One of the main reasons we support 3.8 was colab, which now supports 3.10. I think we can drop 3.8 alltogether.

Would you be kind enough to submit a PR to remove 3.8 support?

adrinjalali avatar Apr 24 '24 11:04 adrinjalali

@adrinjalali I created this PR to remove 3.8 support #418, but I'm running into an issue where pip install scikit-learn-intelex isn't finding any valid versions only on MacOS (this is happening both in the GH action and locally for me).

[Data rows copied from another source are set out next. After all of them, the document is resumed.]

-- pv_equiv track=rewrite | github.com/delaguilaluis/advent-of-code-2020 | 10/a.py | reduz
-- ===== SOURCE A (Python) =====
-- def reduz(numbers, accum):
--   if len(numbers) == 1:
--     return accum
--
--   accum.append(numbers[1] - numbers[0])
--
--   return reduz(
--     numbers[1:],
--     accum
--   )
-- ===== SOURCE B (Python) =====
-- def reduz(numbers, accum):
--   accum.extend(b - a for a, b in zip(numbers, numbers[1:]))
--   return accum
-- ===== Notes on version B (the rewrite author's own statement) =====
-- stated objective: idiomatic
-- what changed: Replaces A's recursion with repeated list slicing (O(n^2) copying) by a single zip of the list with its tail, extending accum with all pairwise differences in one pass.
import Mathlib
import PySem

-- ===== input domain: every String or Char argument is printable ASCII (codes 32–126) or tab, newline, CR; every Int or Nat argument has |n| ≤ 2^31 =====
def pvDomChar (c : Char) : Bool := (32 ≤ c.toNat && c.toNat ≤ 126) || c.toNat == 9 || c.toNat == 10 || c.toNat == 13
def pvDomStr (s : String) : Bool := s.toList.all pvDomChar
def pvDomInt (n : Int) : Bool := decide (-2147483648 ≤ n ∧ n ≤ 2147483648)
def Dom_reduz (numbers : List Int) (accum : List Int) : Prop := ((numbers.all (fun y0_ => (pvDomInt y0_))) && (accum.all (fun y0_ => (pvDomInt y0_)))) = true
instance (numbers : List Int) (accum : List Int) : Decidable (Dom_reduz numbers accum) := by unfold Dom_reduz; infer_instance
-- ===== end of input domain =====

-- B replaces A's recursion-with-slicing by a single zip pass appending all
-- consecutive differences at once (both mutate accum in Python; the proof is
-- about the return value, which is the same object here).

-- ===== PORT A =====
-- literal port of A: recursion on numbers[1:], appending numbers[1] - numbers[0]
def reduz (numbers : List Int) (accum : List Int) : List Int :=
  if numbers.length = 1 then accum
  else
    match h1 : PySem.List.pyGet? numbers 1, PySem.List.pyGet? numbers 0 with
    | some x1, some x0 =>
        reduz (PySem.List.slice numbers (some 1) none) (accum ++ [x1 - x0])
    | _, _ => accum  -- IndexError (numbers = []); excluded by Pre_reduz
termination_by numbers.length
decreasing_by
  have hne : numbers ≠ [] := by
    rintro rfl; simp [PySem.List.pyGet?, PySem.List.pyIdx?] at h1
  simp [PySem.List.slice_from_one]
  cases numbers with
  | nil => exact absurd rfl hne
  | cons a t => simp

-- ===== PORT B =====
def reduz_alt (numbers : List Int) (accum : List Int) : List Int :=
  accum ++ (numbers.zip (PySem.List.slice numbers (some 1) none)).map (fun p => p.2 - p.1)

-- ===== PRECONDITION & SPEC =====
-- Pre_ excludes only the empty numbers list, on which A raises IndexError.
def Pre_reduz (numbers : List Int) (accum : List Int) : Prop := numbers ≠ []
instance (numbers : List Int) (accum : List Int) : Decidable (Pre_reduz numbers accum) := by unfold Pre_reduz; infer_instance
def pvWitness_reduz : List Int × List Int := ([1, 3, 6], [7])

def Spec_reduz (numbers : List Int) (accum : List Int) (out : List Int) : Prop := out = reduz_alt numbers accum
instance (numbers : List Int) (accum : List Int) (out : List Int) : Decidable (Spec_reduz numbers accum out) := by unfold Spec_reduz; infer_instance

-- ===== CLAIM (what is proved, stated in full; the proofs are below) =====
def Claim_equal_reduz : Prop := ∀ (numbers : List Int) (accum : List Int), Dom_reduz numbers accum → Pre_reduz numbers accum → Spec_reduz numbers accum (reduz numbers accum)

-- ===== LEMMAS AND PROOFS =====

theorem reduz_eq_diffs : ∀ (numbers accum : List Int), numbers ≠ [] →
    reduz numbers accum = accum ++ (numbers.zip numbers.tail).map (fun p => p.2 - p.1) := by
  intro numbers
  induction numbers with
  | nil => intro accum h; exact absurd rfl h
  | cons a t ih =>
    intro accum _
    cases t with
    | nil => simp [reduz]
    | cons b t' =>
      have e1 : PySem.List.pyGet? (a :: b :: t') 1 = some b := by
        show PySem.List.pyGet? (a :: b :: t') ((1 : Nat) : Int) = some b
        rw [PySem.List.pyGet?_natCast]; rfl
      have e0 : PySem.List.pyGet? (a :: b :: t') 0 = some a :=
        PySem.List.pyGet?_zero_cons a _
      rw [reduz, if_neg (by simp)]
      split
      next x1 x0 h1 h0 =>
        rw [e1] at h1; rw [e0] at h0
        obtain rfl := Option.some.inj h1
        obtain rfl := Option.some.inj h0
        rw [PySem.List.slice_from_one, List.tail_cons,
          ih (accum ++ [b - a]) (by simp)]
        simp
      next h =>
        exact (h b a e1 e0).elim

-- ===== VERDICT (by name: the statement is the Claim_ definition above) =====
theorem reduz_spec : Claim_equal_reduz := by
  intro numbers accum _ hpre
  unfold Spec_reduz reduz_alt
  rw [reduz_eq_diffs numbers accum hpre, PySem.List.slice_from_one]
-- pv_equiv track=rewrite | github.com/pypi-data/pypi-mirror-382 | packages/dcnr-spring/dcnr_spring-1.0.1-py3-none-any.whl/spring_pkg/database/memory/db.py | __ordered_rows
-- ===== SOURCE A (Python) =====
-- from typing import Dict, List, Any, Iterator
--
-- def __ordered_rows(rows: List[Dict[str, Any]], order: str) -> List[Dict[str, Any]]:
--     if not order:
--         return rows
--     from operator import itemgetter
--
--     def analyze_field(field: str):
--         fp = field.split(' ')
--         if len(fp) == 1:
--             return (fp[0], 'asc')
--         elif len(fp) == 2:
--             if fp[1].lower() == 'desc':
--                 return (fp[0], True)
--             else:
--                 return (fp[0], False)
--         else:
--             raise ValueError(f"Invalid order field: {field}")
--     order_fields = [analyze_field(field.strip()) for field in order.split(',')]
--     def multisort(xs, specs):
--         for key, reverse in reversed(specs):
--             xs.sort(key=itemgetter(key), reverse=reverse)
--         return xs
--
--     return multisort(rows, order_fields)
-- ===== SOURCE B (Python) =====
-- def __ordered_rows(rows, order):
--     if not order:
--         return rows
--     from functools import cmp_to_key
--
--     def analyze_field(field):
--         fp = field.split(' ')
--         if len(fp) == 1:
--             return (fp[0], False)
--         elif len(fp) == 2:
--             return (fp[0], fp[1].lower() == 'desc')
--         else:
--             raise ValueError(f"Invalid order field: {field}")
--
--     specs = [analyze_field(field.strip()) for field in order.split(',')]
--
--     def compare(a, b):
--         for key, reverse in specs:
--             av, bv = a[key], b[key]
--             if av == bv:
--                 continue
--             s = -1 if av < bv else 1
--             return -s if reverse else s
--         return 0
--
--     rows.sort(key=cmp_to_key(compare))
--     return rows
-- ===== Notes on version B (the rewrite author's own statement) =====
-- stated objective: alternative
-- what changed: Replaces A's k successive stable sorts over the reversed spec list with a single stable sort driven by one lexicographic comparator (functools.cmp_to_key) that walks the specs forward and decides at the first unequal field.
import Mathlib
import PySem
-- pv_equiv track=rewrite | github.com/kaczla/list-lm | list_lm/parse_lm_data.py | group_into_model_info_data
-- ===== SOURCE A (Python) =====
-- def group_into_model_info_data(text: list[str], prefix_elements_separator: str = "- ") -> list[list[str]]:
--     elements_text: list[list[str]] = []
--     element_text: list[str] = []
--     for line in text:
--         if line.startswith(prefix_elements_separator) and element_text:
--             elements_text.append(element_text)
--             element_text = []
--
--         element_text.append(line)
--
--     if element_text:
--         elements_text.append(element_text)
--         del element_text
--
--     return elements_text
-- ===== SOURCE B (Python) =====
-- def group_into_model_info_data(text: list[str], prefix_elements_separator: str = "- ") -> list[list[str]]:
--     groups: list[list[str]] = []
--     i = 0
--     n = len(text)
--     while i < n:
--         j = i + 1
--         while j < n and not text[j].startswith(prefix_elements_separator):
--             j += 1
--         groups.append(text[i:j])
--         i = j
--     return groups
-- ===== Notes on version B (the rewrite author's own statement) =====
-- stated objective: alternative
-- what changed: Replaces A's stateful accumulator (current-group buffer flushed when a separator line arrives, plus a final flush) with a two-pointer index scan: for each group start i, scan forward to the next separator line j and emit the slice text[i:j] directly.
import Mathlib
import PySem

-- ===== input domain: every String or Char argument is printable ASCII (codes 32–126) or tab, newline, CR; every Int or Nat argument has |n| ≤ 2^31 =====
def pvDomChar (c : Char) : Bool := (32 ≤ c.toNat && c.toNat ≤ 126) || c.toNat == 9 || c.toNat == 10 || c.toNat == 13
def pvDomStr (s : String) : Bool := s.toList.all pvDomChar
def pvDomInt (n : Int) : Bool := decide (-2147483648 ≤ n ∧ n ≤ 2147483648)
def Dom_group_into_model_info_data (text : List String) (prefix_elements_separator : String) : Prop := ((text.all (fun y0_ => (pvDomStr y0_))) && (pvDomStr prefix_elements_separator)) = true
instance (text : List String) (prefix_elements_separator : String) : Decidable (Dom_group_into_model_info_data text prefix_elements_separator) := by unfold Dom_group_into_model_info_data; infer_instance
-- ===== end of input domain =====

-- B replaces A's flush-on-separator accumulator with a two-pointer index scan emitting slices; same return value on all inputs.


-- ===== PORT A =====
def pvAGo (sep : String) (es : List (List String)) (e : List String) : List String → List (List String)
  | [] => if e ≠ [] then es ++ [e] else es
  | line :: rest =>
    if PySem.Str.startswith line sep ∧ e ≠ [] then
      pvAGo sep (es ++ [e]) [line] rest
    else
      pvAGo sep es (e ++ [line]) rest

def group_into_model_info_data (text : List String) (prefix_elements_separator : String) : List (List String) :=
  pvAGo prefix_elements_separator [] [] text

-- ===== PORT B =====
-- B's inner while: first index j' ≥ j with text[j'] starting with sep (or text.length)
def pvScan (text : List String) (sep : String) (j : Nat) : Nat :=
  if h : j < text.length then
    if PySem.Str.startswith text[j] sep then j else pvScan text sep (j + 1)
  else j
termination_by text.length - j

-- cited by pvBLoop's decreasing_by (termination of B's outer while)
theorem pvScan_ge (text : List String) (sep : String) (j : Nat) : j ≤ pvScan text sep j := by
  unfold pvScan
  split
  · split
    · exact le_refl j
    · exact Nat.le_of_succ_le (pvScan_ge text sep (j + 1))
  · exact le_refl j
termination_by text.length - j

-- B's outer while: emit text[i:j] per group, then continue at i = j
def pvBLoop (text : List String) (sep : String) (i : Nat) (groups : List (List String)) : List (List String) :=
  if h : i < text.length then
    let j := pvScan text sep (i + 1)
    pvBLoop text sep j (groups ++ [PySem.List.slice text (some (i : Int)) (some (j : Int))])
  else groups
termination_by text.length - i
decreasing_by have := pvScan_ge text sep (i + 1); omega

def group_into_model_info_data_alt (text : List String) (prefix_elements_separator : String) : List (List String) :=
  pvBLoop text prefix_elements_separator 0 []

-- ===== PRECONDITION & SPEC =====
def Spec_group_into_model_info_data (text : List String) (prefix_elements_separator : String) (out : List (List String)) : Prop := out = group_into_model_info_data_alt text prefix_elements_separator
instance (text : List String) (prefix_elements_separator : String) (out : List (List String)) : Decidable (Spec_group_into_model_info_data text prefix_elements_separator out) := by unfold Spec_group_into_model_info_data; infer_instance

-- ===== CLAIM (what is proved, stated in full; the proofs are below) =====
def Claim_equal_group_into_model_info_data : Prop := ∀ (text : List String) (prefix_elements_separator : String), Dom_group_into_model_info_data text prefix_elements_separator → Spec_group_into_model_info_data text prefix_elements_separator (group_into_model_info_data text prefix_elements_separator)

-- ===== LEMMAS AND PROOFS =====

-- common normal form: groups are maximal runs, each headed by a line that (except the first) starts with sep
def pvSpanGroups (sep : String) : List String → List (List String)
  | [] => []
  | x :: xs =>
    (x :: xs.takeWhile (fun l => !PySem.Str.startswith l sep)) ::
      pvSpanGroups sep (xs.dropWhile (fun l => !PySem.Str.startswith l sep))
termination_by l => l.length
decreasing_by simpa using Nat.lt_succ_of_le (List.length_dropWhile_le _ xs)

theorem pvSpanGroups_cons (sep x : String) (xs : List String) :
    pvSpanGroups sep (x :: xs) =
      (x :: xs.takeWhile (fun l => !PySem.Str.startswith l sep)) ::
        pvSpanGroups sep (xs.dropWhile (fun l => !PySem.Str.startswith l sep)) := by
  rw [pvSpanGroups]

theorem pvTake_takeWhile {a : Type} (p : a -> Bool) : forall xs : List a, xs.take (xs.takeWhile p).length = xs.takeWhile p
  | [] => by simp
  | x :: xs => by
    rw [List.takeWhile_cons]
    by_cases h : p x = true
    . rw [if_pos h, List.length_cons, List.take_succ_cons, pvTake_takeWhile p xs]
    . rw [if_neg h]; simp

theorem pvDrop_takeWhile {a : Type} (p : a -> Bool) : forall xs : List a, xs.drop (xs.takeWhile p).length = xs.dropWhile p
  | [] => by simp
  | x :: xs => by
    rw [List.takeWhile_cons, List.dropWhile_cons]
    by_cases h : p x = true
    . rw [if_pos h, if_pos h, List.length_cons, List.drop_succ_cons, pvDrop_takeWhile p xs]
    . rw [if_neg h, if_neg h]; simp

-- ---- A = pvSpanGroups, via a foldr view of A's loop ----
def pvAltStep (sep line : String) (groups : List (List String)) : List (List String) :=
  match groups with
  | [] => [[line]]
  | g :: gs =>
    if PySem.Str.startswith (g.headD "") sep then [line] :: g :: gs
    else (line :: g) :: gs

def pvMergeFront (e : List String) : List (List String) → List (List String)
  | [] => [e]
  | g :: gs => (e ++ g) :: gs

theorem pvAlt_head (sep y : String) (ys : List String) :
    ∃ t gs, (y :: ys).foldr (pvAltStep sep) [] = (y :: t) :: gs := by
  rw [List.foldr_cons]
  cases h : ys.foldr (pvAltStep sep) [] with
  | nil => exact ⟨[], [], by rw [pvAltStep]⟩
  | cons g gs =>
    rw [pvAltStep]
    by_cases hs : PySem.Str.startswith (g.headD "") sep = true
    · exact ⟨[], g :: gs, by rw [if_pos hs]⟩
    · exact ⟨g, gs, by rw [if_neg hs]⟩

theorem pvAltStep_char (sep line : String) (rs : List String) :
    pvAltStep sep line (rs.foldr (pvAltStep sep) []) =
      if rs ≠ [] ∧ PySem.Str.startswith (rs.headD "") sep = true then
        [line] :: rs.foldr (pvAltStep sep) []
      else pvMergeFront [line] (rs.foldr (pvAltStep sep) []) := by
  cases rs with
  | nil => rw [List.foldr_nil, pvAltStep, if_neg (by simp), pvMergeFront]
  | cons y ys =>
    obtain ⟨t, gs, h⟩ := pvAlt_head sep y ys
    rw [h, pvAltStep, List.headD_cons, List.headD_cons]
    by_cases hs : PySem.Str.startswith y sep = true
    · rw [if_pos hs, if_pos ⟨List.cons_ne_nil y ys, hs⟩]
    · rw [if_neg hs, if_neg (fun hh => hs hh.2), pvMergeFront, List.singleton_append]

theorem pvAGo_append (sep : String) (rest : List String) :
    ∀ es e, pvAGo sep es e rest = es ++ pvAGo sep [] e rest := by
  induction rest with
  | nil => intro es e; by_cases h : e = [] <;> simp [pvAGo, h]
  | cons line rs ih =>
    intro es e
    by_cases h : PySem.Str.startswith line sep = true ∧ e ≠ []
    · rw [pvAGo, if_pos h, pvAGo, if_pos h, ih (es ++ [e]) [line], ih ([] ++ [e]) [line]]
      simp
    · rw [pvAGo, if_neg h, pvAGo, if_neg h, ih]

theorem pvAGo_alt (sep : String) (rest : List String) :
    ∀ e, e ≠ [] →
      pvAGo sep [] e rest =
        if rest ≠ [] ∧ PySem.Str.startswith (rest.headD "") sep = true then
          e :: rest.foldr (pvAltStep sep) []
        else pvMergeFront e (rest.foldr (pvAltStep sep) []) := by
  induction rest with
  | nil => intro e he; rw [pvAGo, if_pos he, if_neg (by simp), List.foldr_nil, pvMergeFront]; rfl
  | cons line rs ih =>
    intro e he
    rw [List.headD_cons, List.foldr_cons, pvAltStep_char sep line rs]
    by_cases hs : PySem.Str.startswith line sep = true
    · rw [pvAGo, if_pos ⟨hs, he⟩, pvAGo_append, ih [line] (List.cons_ne_nil line []),
        if_pos (show (line :: rs) ≠ [] ∧ PySem.Str.startswith line sep = true from
          ⟨List.cons_ne_nil line rs, hs⟩)]
      by_cases hc : rs ≠ [] ∧ PySem.Str.startswith (rs.headD "") sep = true
      · rw [if_pos hc]; simp
      · rw [if_neg hc]; simp
    · rw [pvAGo, if_neg (fun hh => hs hh.1), ih (e ++ [line]) (by simp),
        if_neg (show ¬((line :: rs) ≠ [] ∧ PySem.Str.startswith line sep = true) from
          fun hh => hs hh.2)]
      by_cases hc : rs ≠ [] ∧ PySem.Str.startswith (rs.headD "") sep = true
      · rw [if_pos hc, if_pos hc]; simp [pvMergeFront]
      · rw [if_neg hc, if_neg hc]
        cases h : rs.foldr (pvAltStep sep) [] with
        | nil => simp [pvMergeFront]
        | cons g gs => simp [pvMergeFront]

theorem pvFoldr_span (sep : String) (text : List String) :
    text.foldr (pvAltStep sep) [] = pvSpanGroups sep text := by
  induction text with
  | nil => rw [List.foldr_nil, pvSpanGroups]
  | cons x xs ih =>
    rw [List.foldr_cons, ih]
    cases xs with
    | nil => rw [pvSpanGroups, pvSpanGroups_cons]; simp [pvAltStep, pvSpanGroups]
    | cons y ys =>
      rw [pvSpanGroups_cons sep y ys, pvAltStep, List.headD_cons,
        pvSpanGroups_cons sep x (y :: ys), List.takeWhile_cons, List.dropWhile_cons]
      by_cases hs : PySem.Str.startswith y sep = true
      . rw [if_pos hs]
        simp only [PySem.Str.startswith] at hs
        simp [hs, pvSpanGroups_cons]
      . rw [if_neg hs]
        simp only [PySem.Str.startswith] at hs
        simp [hs]

theorem pvA_span (sep : String) (text : List String) :
    group_into_model_info_data text sep = pvSpanGroups sep text := by
  rw [← pvFoldr_span]
  cases text with
  | nil => rw [group_into_model_info_data, pvAGo, if_neg (by simp), List.foldr_nil]
  | cons line rs =>
    rw [group_into_model_info_data, pvAGo, if_neg (by simp), List.nil_append,
      pvAGo_alt sep rs [line] (by simp), List.foldr_cons, pvAltStep_char sep line rs]

-- ---- B = pvSpanGroups ----
theorem pvScan_char (text : List String) (sep : String) (j : Nat) :
    pvScan text sep j = j + ((text.drop j).takeWhile (fun l => !PySem.Str.startswith l sep)).length := by
  unfold pvScan
  split
  . rename_i h
    rw [List.drop_eq_getElem_cons h, List.takeWhile_cons]
    by_cases hs : PySem.Str.startswith text[j] sep = true
    . rw [if_pos hs, if_neg (by simpa [PySem.Str.startswith] using hs), List.length_nil]
      omega
    . rw [if_neg hs, pvScan_char text sep (j + 1), if_pos (by simpa [PySem.Str.startswith] using hs),
        List.length_cons]
      omega
  . rename_i h
    rw [List.drop_eq_nil_of_le (by omega)]
    simp
termination_by text.length - j

theorem pvBLoop_span (text : List String) (sep : String) (i : Nat) (groups : List (List String)) :
    pvBLoop text sep i groups = groups ++ pvSpanGroups sep (text.drop i) := by
  unfold pvBLoop
  split
  · rename_i h
    have hscan := pvScan_char text sep (i + 1)
    set t := (text.drop (i + 1)).takeWhile (fun l => !PySem.Str.startswith l sep) with ht
    have hj : pvScan text sep (i + 1) = i + 1 + t.length := hscan
    have hslice : PySem.List.slice text (some (i : Int)) (some ((pvScan text sep (i + 1) : Nat) : Int))
        = text[i] :: t := by
      rw [PySem.List.slice_natCast, hj, List.drop_eq_getElem_cons h]
      have : i + 1 + t.length - i = t.length + 1 := by omega
      rw [this, List.take_succ_cons]
      congr 1
      rw [ht]
      exact pvTake_takeWhile _ _
    have hdrop : text.drop (pvScan text sep (i + 1))
        = (text.drop (i + 1)).dropWhile (fun l => !PySem.Str.startswith l sep) := by
      rw [hj, ← List.drop_drop, ht, pvDrop_takeWhile]
    rw [pvBLoop_span text sep (pvScan text sep (i + 1)) _, hdrop, hslice,
      List.drop_eq_getElem_cons h, pvSpanGroups_cons]
    simp [ht]
  · rename_i h
    rw [List.drop_eq_nil_of_le (by omega), pvSpanGroups, List.append_nil]
termination_by text.length - i
decreasing_by have := pvScan_ge text sep (i + 1); omega

-- ===== VERDICT (by name: the statement is the Claim_ definition above) =====
theorem group_into_model_info_data_spec : Claim_equal_group_into_model_info_data := by
  intro text sep _
  unfold Spec_group_into_model_info_data group_into_model_info_data_alt
  rw [pvBLoop_span, List.nil_append, List.drop_zero, pvA_span]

I'm still looking into a fix

lazarust avatar Apr 28 '24 21:04 lazarust

MacOS issue could be this: https://github.com/actions/setup-python/issues/850

BenjaminBossan avatar Apr 29 '24 08:04 BenjaminBossan

Intelex is very brittle, and I don't think it's used much if at all. I'd be in favor of removing it. It was only to handle the inference side and HF inference is not that well maintained anyway.

@BenjaminBossan any objections to remove it?

adrinjalali avatar May 03 '24 14:05 adrinjalali

Works for me.

BenjaminBossan avatar May 03 '24 14:05 BenjaminBossan

@lazarust you've been very kind here. Would you remove sklearn-intelex in a separate PR too?

adrinjalali avatar May 03 '24 14:05 adrinjalali